軍とともに歩んだ大村の近代史
大村市は、キリシタン大名大村純忠や天正遣欧少年使節など、東アジア世界における多彩な文化交流などを歴史的特徴とするまちです。そのような大村のもう一つの歴史的な「顔」が、近代における「軍都」のまちでした。
日清戦争(1984)後の軍備拡張の動きの中、1896年(明治29)、熊本で編成された歩兵第46連隊が翌年には大村に設置され、ここに「軍都」大村の歩みが始まりました。

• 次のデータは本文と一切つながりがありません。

-- pv_equiv track=rewrite | github.com/mikamo3/python_sandbox | atcoder/abc256/batters.py | func
-- ===== SOURCE A (Python) =====
-- from typing import List
--
-- def func(n: int, a: List[int]):
--     """
--     >>> func(4,[1,1,3,2])
--     3
--     >>> func(10,[2,2,4,1,1,1,4,2,2,1])
--     8
--     """
--     ans = 0
--     for x in range(n):
--         sum = 0
--         for y in range(x, n):
--             sum = sum+a[y]
--             if sum >= 4:
--                 ans = ans+1
--                 break
--     return ans
-- ===== SOURCE B (Python) =====
-- def func(n, a):
--     # Backward Kadane-style pass: t = max over y>=x of a[x]+...+a[y] (clamped
--     # recurrence t = a[x] + max(0, t)); x is counted iff that maximum reaches 4,
--     # which is exactly when A's inner scan from x ever reaches a running sum >= 4.
--     ans = 0
--     t = 0
--     for x in range(n - 1, -1, -1):
--         t = a[x] + (t if t > 0 else 0)
--         if t >= 4:
--             ans += 1
--     return ans
-- ===== Notes on version B (the rewrite author's own statement) =====
-- stated objective: faster
-- what changed: Replaced the O(n^2) restart-at-every-x inner scan by a single backward Kadane-style pass maintaining the clamped best forward sum t = a[x] + max(0, t), counting x whenever t >= 4.
import Mathlib
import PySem

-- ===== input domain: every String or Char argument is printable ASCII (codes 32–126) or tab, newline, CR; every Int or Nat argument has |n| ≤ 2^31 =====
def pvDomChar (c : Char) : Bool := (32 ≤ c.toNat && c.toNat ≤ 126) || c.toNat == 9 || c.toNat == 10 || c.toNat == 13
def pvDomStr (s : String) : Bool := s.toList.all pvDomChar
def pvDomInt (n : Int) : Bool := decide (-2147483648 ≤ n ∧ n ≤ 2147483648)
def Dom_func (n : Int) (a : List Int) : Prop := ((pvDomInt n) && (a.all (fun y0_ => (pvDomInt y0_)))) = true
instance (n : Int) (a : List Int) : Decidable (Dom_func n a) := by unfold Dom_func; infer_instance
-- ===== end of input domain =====

-- B replaces A's quadratic restart-at-every-x inner scan by one backward Kadane-style pass (objective: faster, asymptotic).

-- ===== PORT A =====
-- inner 'for y in range(x, n)' loop with its running sum and the break;
-- a[y] is ported as pyGetD (in range under Pre_func, which excludes the IndexError inputs)
def funcInner (a : List Int) : List Int → Int → Int → Int
  | [], _, ans => ans
  | y :: rest, s, ans =>
    let s' := s + PySem.List.pyGetD a y 0
    if 4 ≤ s' then ans + 1 else funcInner a rest s' ans

def func (n : Int) (a : List Int) : Int :=
  (PySem.List.pyRange 0 n 1).foldl (fun ans x => funcInner a (PySem.List.pyRange x n 1) 0 ans) 0

-- ===== PORT B =====
def func_alt (n : Int) (a : List Int) : Int :=
  ((PySem.List.pyRange (n - 1) (-1) (-1)).foldl
    (fun (p : Int × Int) x =>
      let t := PySem.List.pyGetD a x 0 + (if 0 < p.2 then p.2 else 0)
      (p.1 + (if 4 ≤ t then 1 else 0), t))
    (0, 0)).1

-- ===== PRECONDITION & SPEC =====
-- Pre_ excludes exactly the inputs where A raises IndexError: n larger than len(a)
def Pre_func (n : Int) (a : List Int) : Prop := n ≤ (a.length : Int)
instance (n : Int) (a : List Int) : Decidable (Pre_func n a) := by unfold Pre_func; infer_instance
def pvWitness_func : Int × List Int := (4, [1, 1, 3, 2])

def Spec_func (n : Int) (a : List Int) (out : Int) : Prop := out = func_alt n a
instance (n : Int) (a : List Int) (out : Int) : Decidable (Spec_func n a out) := by unfold Spec_func; infer_instance

-- ===== CLAIM (what is proved, stated in full; the proofs are below) =====
def Claim_equal_func : Prop := ∀ (n : Int) (a : List Int), Dom_func n a → Pre_func n a → Spec_func n a (func n a)

-- ===== LEMMAS AND PROOFS =====

-- reference quantities the two ports are related to
def inner1 : List Int → Int → Int
  | [], _ => 0
  | y :: r, s => if 4 ≤ s + y then 1 else inner1 r (s + y)

def kad : List Int → Int
  | [] => 0
  | y :: r => y + (if 0 < kad r then kad r else 0)

def ind (l : List Int) : Int := if l ≠ [] ∧ 4 ≤ kad l then 1 else 0

theorem funcInner_add (a : List Int) (ys : List Int) (s ans : Int) :
    funcInner a ys s ans = ans + funcInner a ys s 0 := by
  induction ys generalizing s with
  | nil => simp [funcInner]
  | cons y r ih =>
    simp only [funcInner]
    split_ifs with h
    · omega
    · exact ih _

theorem funcInner_eq_inner1 (a : List Int) (ys : List Int) (s : Int) :
    funcInner a ys s 0 = inner1 (ys.map (fun j => PySem.List.pyGetD a j 0)) s := by
  induction ys generalizing s with
  | nil => simp [funcInner, inner1]
  | cons y r ih =>
    simp only [funcInner, List.map_cons, inner1]
    split_ifs with h
    · rfl
    · exact ih _

theorem inner1_eq_ind (l : List Int) (s : Int) :
    inner1 l s = if l ≠ [] ∧ 4 ≤ s + kad l then 1 else 0 := by
  induction l generalizing s with
  | nil => simp [inner1]
  | cons y r ih =>
    simp only [inner1, kad, ih]
    rcases r with _ | ⟨z, r'⟩
    · simp only [kad]
      split_ifs <;> simp_all <;> try omega
    · split_ifs <;> simp_all <;> try omega

-- the mapped index range over a equals a suffix of b = a.take m
theorem map_pyGetD_eq_drop (a : List Int) (m x : Nat) (hm : m ≤ a.length) (_hx : x ≤ m) :
    (PySem.List.pyRange (x : Int) (m : Int) 1).map (fun j => PySem.List.pyGetD a j 0)
      = (a.take m).drop x := by
  have hlen : (a.take m).length = m := by simp [List.length_take]; omega
  have h1 := PySem.List.map_pyGetD_pyRange' (a.take m) (0 : Int) (a := (x : Int))
    (Int.natCast_nonneg x)
  rw [hlen] at h1
  simp only [Int.toNat_natCast] at h1
  rw [← h1]
  apply List.map_congr_left
  intro j hj
  rw [PySem.List.mem_pyRange_one] at hj
  have hj0 : (0 : Int) ≤ j := le_trans (Int.natCast_nonneg x) hj.1
  rw [PySem.List.pyGetD_eq_getElem _ _ hj0 (by omega),
      PySem.List.pyGetD_eq_getElem _ _ hj0 (by simpa [hlen] using hj.2)]
  exact (List.getElem_take).symm

-- per-suffix count, processed back to front (exactly B's traversal order)
def cnt (b : List Int) : Nat → Int
  | 0 => 0
  | k + 1 => cnt b k + ind (b.drop k)

-- B's loop invariant: folding indices k-1 … 0 with t = kad (b.drop k) lands on (ans + cnt b k, kad b)
theorem foldB (a : List Int) (m : Nat) (hm : m ≤ a.length) (b : List Int) (hb : b = a.take m) :
    ∀ (k : Nat), k ≤ m → ∀ ans : Int,
      (PySem.List.pyRange ((k : Int) - 1) (-1) (-1)).foldl
        (fun (p : Int × Int) x =>
          let t := PySem.List.pyGetD a x 0 + (if 0 < p.2 then p.2 else 0)
          (p.1 + (if 4 ≤ t then 1 else 0), t))
        (ans, kad (b.drop k)) = (ans + cnt b k, kad b) := by
  intro k
  induction k with
  | zero =>
    intro _ ans
    rw [PySem.List.pyRange_neg_one_eq_nil (by omega)]
    simp [cnt]
  | succ k ih =>
    intro hk ans
    have hbl : b.length = m := by simp [hb, List.length_take]; omega
    have hdrop : b.drop k = b[k] :: b.drop (k + 1) := by
      rw [List.drop_eq_getElem_cons (by omega)]
    have hget : PySem.List.pyGetD a (k : Int) 0 = b[k]'(by omega) := by
      rw [PySem.List.pyGetD_natCast, List.getD_eq_getElem a 0 (by omega : k < a.length)]
      simp [hb, List.getElem_take]
    have hcons : PySem.List.pyRange ((k : Int) + 1 - 1) (-1) (-1)
        = (k : Int) :: PySem.List.pyRange ((k : Int) - 1) (-1) (-1) := by
      have : ((k : Int) + 1 - 1) = (k : Int) := by ring
      rw [this, PySem.List.pyRange_neg_one_cons (by omega)]
    push_cast
    rw [hcons, List.foldl_cons]
    simp only []
    have hstep : PySem.List.pyGetD a (k : Int) 0
        + (if 0 < kad (b.drop (k + 1)) then kad (b.drop (k + 1)) else 0) = kad (b.drop k) := by
      rw [hdrop, kad, hget]
    rw [hstep]
    have := ih (by omega) (ans + (if 4 ≤ kad (b.drop k) then 1 else 0))
    rw [this]
    have hne : b.drop k ≠ [] := by
      apply List.ne_nil_of_length_pos
      simp [hbl]
      omega
    have : cnt b (k + 1) = cnt b k + ind (b.drop k) := rfl
    rw [this, ind]
    simp only [hne, ne_eq, not_false_iff, true_and, Prod.mk.injEq]
    exact ⟨by ring, trivial⟩

-- A's loop equals the same count, taken front to back
theorem foldA (a : List Int) (m : Nat) (hm : m ≤ a.length) (b : List Int) (hb : b = a.take m) :
    ∀ (k : Nat), k ≤ m →
      (PySem.List.pyRange 0 (k : Int) 1).foldl
        (fun ans x => funcInner a (PySem.List.pyRange x (m : Int) 1) 0 ans) 0 = cnt b k := by
  intro k
  induction k with
  | zero => simp [PySem.List.pyRange_one_eq_nil, cnt]
  | succ k ih =>
    intro hk
    have hbl : b.length = m := by simp [hb, List.length_take]; omega
    have : ((k : Int) + 1) = (k : Int) + 1 := rfl
    push_cast
    rw [PySem.List.pyRange_one_succ_right (by positivity), List.foldl_append, ih (by omega)]
    simp only [List.foldl_cons, List.foldl_nil]
    rw [funcInner_add, funcInner_eq_inner1,
        map_pyGetD_eq_drop a m k hm (by omega), ← hb, inner1_eq_ind]
    have hne : b.drop k ≠ [] := by
      apply List.ne_nil_of_length_pos
      simp [hbl]
      omega
    have : cnt b (k + 1) = cnt b k + ind (b.drop k) := rfl
    rw [this, ind]
    simp only [hne, ne_eq, not_false_iff, true_and, zero_add]

-- ===== VERDICT (by name: the statement is the Claim_ definition above) =====
theorem func_spec : Claim_equal_func := by
  intro n a _ hpre
  unfold Pre_func at hpre
  unfold Spec_func func func_alt
  by_cases hn : n ≤ 0
  · rw [PySem.List.pyRange_one_eq_nil hn, PySem.List.pyRange_neg_one_eq_nil (by omega)]
    rfl
  · have hm : ((n.toNat : Nat) : Int) = n := Int.toNat_of_nonneg (by omega)
    have hmlen : n.toNat ≤ a.length := by omega
    have h0 : kad ((a.take n.toNat).drop n.toNat) = 0 := by
      rw [List.drop_eq_nil_of_le (by simp [List.length_take])]
      rfl
    have hB := foldB a n.toNat hmlen (a.take n.toNat) rfl n.toNat (le_refl _) 0
    rw [h0] at hB
    have hA := foldA a n.toNat hmlen (a.take n.toNat) rfl n.toNat (le_refl _)
    rw [← hm, hA, hB]
    simp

1871年(明治4)の廃藩置県は、武士層の流出によって城下町大村を衰退させました。歩兵第46連隊の設置は、大村が復活する契機として期待されました。事実、連隊の設置後、長崎‐佐世保間の鉄道開通、大村・松原両駅(ともに1898年)の開業など、軍を核とした都市形成が進みました。さらに、1922年(大正11)には国内4番目の海軍航空隊が設置されるなど、大村と軍の関係はますます深くなります。
1941年(昭和16)、大村に第21海軍航空廠が設置され、日本全国から工員とその家族が集まり、「東洋一」の工場が生まれました。航空廠の設置は、翌1942年に大村町と周辺5村(三浦・鈴田・萱瀬・福重・松原)の合併により、現在の大村市の誕生へとつながります。これにより、人口は合併以前の39,572人から55,901人へ、更には62,931人(1944年)へと増加しました。
一方で、このような軍関係施設の集中は、太平洋戦争中、アメリカ軍の攻撃対象にもなりました。特に1944年10月25日の空襲は、航空廠と市民に大きな被害を残しました。そして、敗戦。航空廠をはじめとする旧軍関係施設は解体され、大村市は新たなまちづくりを余儀なくされます。当初大村市は、これら旧軍施設跡地への教育機関の誘致による学園都市形成を目指します。その後、実現したのが警察予備隊(現、自衛隊)の誘致でした。その最初の駐屯地は、奇しくも軍都形成の第一歩となった歩兵第46連隊の跡地でした。今も自衛隊3部隊が駐屯する大村市は、今なお近代大村の歴史とつながっていると言えるでしょう。
大村市立史料館では、戦後70周年を迎えた今年、10月3日(土)から上記の近代大村の歴史を振り返る特別展「「軍都」大村の歩みと市民?回顧1896‐1945?」を開催します。近代大村の歩みを見つめ、その中で生きてきた市民の生活を見ていくことで、改めて大村というまちの形成や、平和について考えていただくきっかけになってもらえればと思います。